__What you will do__:
Exactly as written, copy the lines of the data below from the first through the one containing "-- inputs, x".

[Collected data entries]
-- pv_equiv track=rewrite | github.com/Dong-Kyu-Lee7/programmers | 프로그래머스/0/181880. 1로 만들기/1로 만들기.py | solution
-- ===== SOURCE A (Python) =====
-- def solution(num_list):
--     result = 0
--
--     for x in num_list:
--         count = 0 # 연산 횟수
--
--         while x != 1:
--             count += 1 # 연산 횟수 카운팅
--             if x % 2 == 0:
--                 x //= 2
--             else:
--                 x = (x-1) // 2
--
--         result += count
--     return result
-- ===== SOURCE B (Python) =====
-- def solution(num_list):
--     # closed form: halving steps from x down to 1 = floor(log2 x) = bit_length - 1
--     return sum(x.bit_length() - 1 for x in num_list)
-- ===== Notes on version B (the rewrite author's own statement) =====
-- stated objective: simpler
-- what changed: Replaces A's per-element halving while-loop with the closed form x.bit_length()-1 (floor log2) summed over the list; Pre_ restricts to lists of positive integers, since A's while-loop never terminates on elements <= 0.
import Mathlib
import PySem

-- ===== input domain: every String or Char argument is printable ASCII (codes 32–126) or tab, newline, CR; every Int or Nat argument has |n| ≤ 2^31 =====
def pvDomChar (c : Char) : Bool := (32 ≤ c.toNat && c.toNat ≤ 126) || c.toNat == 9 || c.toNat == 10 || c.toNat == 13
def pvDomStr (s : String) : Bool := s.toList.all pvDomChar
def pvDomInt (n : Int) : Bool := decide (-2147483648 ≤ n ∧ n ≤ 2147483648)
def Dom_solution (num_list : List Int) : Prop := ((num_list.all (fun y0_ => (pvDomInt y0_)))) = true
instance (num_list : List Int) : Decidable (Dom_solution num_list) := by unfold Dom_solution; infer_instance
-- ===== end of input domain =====

-- B replaces A's per-element halving while-loop with the closed form bit_length - 1 (floor log2).

-- ===== PORT A =====
-- A's inner while-loop; the guard `1 < x` makes it total in Lean (for the admitted
-- inputs, x ≥ 1 throughout, where `x ≠ 1` and `1 < x` coincide; on x ≤ 0 Python diverges).
def loopA (x : Int) (count : Int) : Int :=
  if 1 < x then
    if PySem.Int.mod x 2 == 0 then
      loopA (PySem.Int.floordiv x 2) (count + 1)
    else
      loopA (PySem.Int.floordiv (x - 1) 2) (count + 1)
  else count
termination_by x.toNat
decreasing_by
  · simp only [PySem.Int.floordiv_eq_ediv_of_pos (by omega : (0:Int) < 2)]; omega
  · simp only [PySem.Int.floordiv_eq_ediv_of_pos (by omega : (0:Int) < 2)]; omega

def solution (num_list : List Int) : Int :=
  num_list.foldl (fun result x => result + loopA x 0) 0

-- ===== PORT B =====
def solution_alt (num_list : List Int) : Int :=
  (num_list.map (fun x => (PySem.Int.bitLength x : Int) - 1)).sum

-- ===== PRECONDITION & SPEC =====
-- Pre_ excludes lists containing an element ≤ 0: there A's while-loop never terminates.
def Pre_solution (num_list : List Int) : Prop := ∀ x ∈ num_list, 1 ≤ x
instance (num_list : List Int) : Decidable (Pre_solution num_list) := by unfold Pre_solution; infer_instance
def pvWitness_solution : List Int := [1, 8, 5, 1000000]

def Spec_solution (num_list : List Int) (out : Int) : Prop := out = solution_alt num_list
instance (num_list : List Int) (out : Int) : Decidable (Spec_solution num_list out) := by unfold Spec_solution; infer_instance

-- ===== CLAIM (what is proved, stated in full; the proofs are below) =====
def Claim_equal_solution : Prop := ∀ (num_list : List Int), Dom_solution num_list → Pre_solution num_list → Spec_solution num_list (solution num_list)

-- ===== LEMMAS AND PROOFS =====

lemma loopA_eq (n : Nat) : ∀ (x : Int), x.toNat = n → 1 ≤ x → ∀ (c : Int),
    loopA x c = c + ((PySem.Int.bitLength x : Int) - 1) := by
  induction n using Nat.strong_induction_on with
  | _ n ih =>
    intro x hn hx c
    by_cases hgt : 1 < x
    · have h2 : (0:Int) < 2 := by omega
      have hfd : PySem.Int.floordiv x 2 = x / 2 := PySem.Int.floordiv_eq_ediv_of_pos h2
      have hfd' : PySem.Int.floordiv (x - 1) 2 = (x - 1) / 2 := PySem.Int.floordiv_eq_ediv_of_pos h2
      have hbl : PySem.Int.bitLength x = PySem.Int.bitLength (PySem.Int.floordiv x 2) + 1 :=
        PySem.Int.bitLength_of_pos (by omega)
      have hy1 : 1 ≤ x / 2 := by omega
      have hylt : (x / 2).toNat < n := by omega
      rw [loopA]
      simp only [hgt, if_true]
      by_cases hm : PySem.Int.mod x 2 == 0
      · simp only [hm, if_true]
        rw [hfd, ih _ hylt (x / 2) rfl hy1]
        rw [hbl, hfd]
        push_cast
        ring
      · simp only [hm]
        have hodd : (x - 1) / 2 = x / 2 := by
          have hmod : PySem.Int.mod x 2 = x % 2 := PySem.Int.mod_eq_emod_of_pos h2
          have : x % 2 ≠ 0 := by
            intro h; apply hm; rw [hmod, h]; rfl
          omega
        rw [hfd', hodd, ih _ hylt (x / 2) rfl hy1]
        rw [hbl, hfd]
        push_cast
        ring
    · have hx1 : x = 1 := by omega
      subst hx1
      rw [loopA]
      norm_num
      decide

lemma foldl_sum (l : List Int) (h : ∀ x ∈ l, 1 ≤ x) : ∀ (r : Int),
    l.foldl (fun result x => result + loopA x 0) r
      = r + (l.map (fun x => (PySem.Int.bitLength x : Int) - 1)).sum := by
  induction l with
  | nil => intro r; simp
  | cons a l ihl =>
    intro r
    simp only [List.foldl_cons, List.map_cons, List.sum_cons]
    rw [ihl (fun x hx => h x (List.mem_cons_of_mem _ hx))]
    rw [loopA_eq a.toNat a rfl (h a (List.mem_cons_self)) 0]
    ring

-- ===== VERDICT (by name: the statement is the Claim_ definition above) =====
theorem solution_spec : Claim_equal_solution := by
  intro num_list _ hpre
  unfold Spec_solution solution solution_alt
  rw [foldl_sum num_list hpre 0]
  ring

__Output below__:
-- pv_equiv track=rewrite | github.com/Dong-Kyu-Lee7/programmers | 프로그래머스/0/181880. 1로 만들기/1로 만들기.py | solution
-- ===== SOURCE A (Python) =====
-- def solution(num_list):
--     result = 0
--
--     for x in num_list:
--         count = 0 # 연산 횟수
--
--         while x != 1:
--             count += 1 # 연산 횟수 카운팅
--             if x % 2 == 0:
--                 x //= 2
--             else:
--                 x = (x-1) // 2
--
--         result += count
--     return result
-- ===== SOURCE B (Python) =====
-- def solution(num_list):
--     # closed form: halving steps from x down to 1 = floor(log2 x) = bit_length - 1
--     return sum(x.bit_length() - 1 for x in num_list)
-- ===== Notes on version B (the rewrite author's own statement) =====
-- stated objective: simpler
-- what changed: Replaces A's per-element halving while-loop with the closed form x.bit_length()-1 (floor log2) summed over the list; Pre_ restricts to lists of positive integers, since A's while-loop never terminates on elements <= 0.
import Mathlib
import PySem

-- ===== input domain: every String or Char argument is printable ASCII (codes 32–126) or tab, newline, CR; every Int or Nat argument has |n| ≤ 2^31 =====
def pvDomChar (c : Char) : Bool := (32 ≤ c.toNat && c.toNat ≤ 126) || c.toNat == 9 || c.toNat == 10 || c.toNat == 13
def pvDomStr (s : String) : Bool := s.toList.all pvDomChar
def pvDomInt (n : Int) : Bool := decide (-2147483648 ≤ n ∧ n ≤ 2147483648)
def Dom_solution (num_list : List Int) : Prop := ((num_list.all (fun y0_ => (pvDomInt y0_)))) = true
instance (num_list : List Int) : Decidable (Dom_solution num_list) := by unfold Dom_solution; infer_instance
-- ===== end of input domain =====

-- B replaces A's per-element halving while-loop with the closed form bit_length - 1 (floor log2).

-- ===== PORT A =====
-- A's inner while-loop; the guard `1 < x` makes it total in Lean (for the admitted
-- inputs, x ≥ 1 throughout, where `x ≠ 1` and `1 < x` coincide; on x ≤ 0 Python diverges).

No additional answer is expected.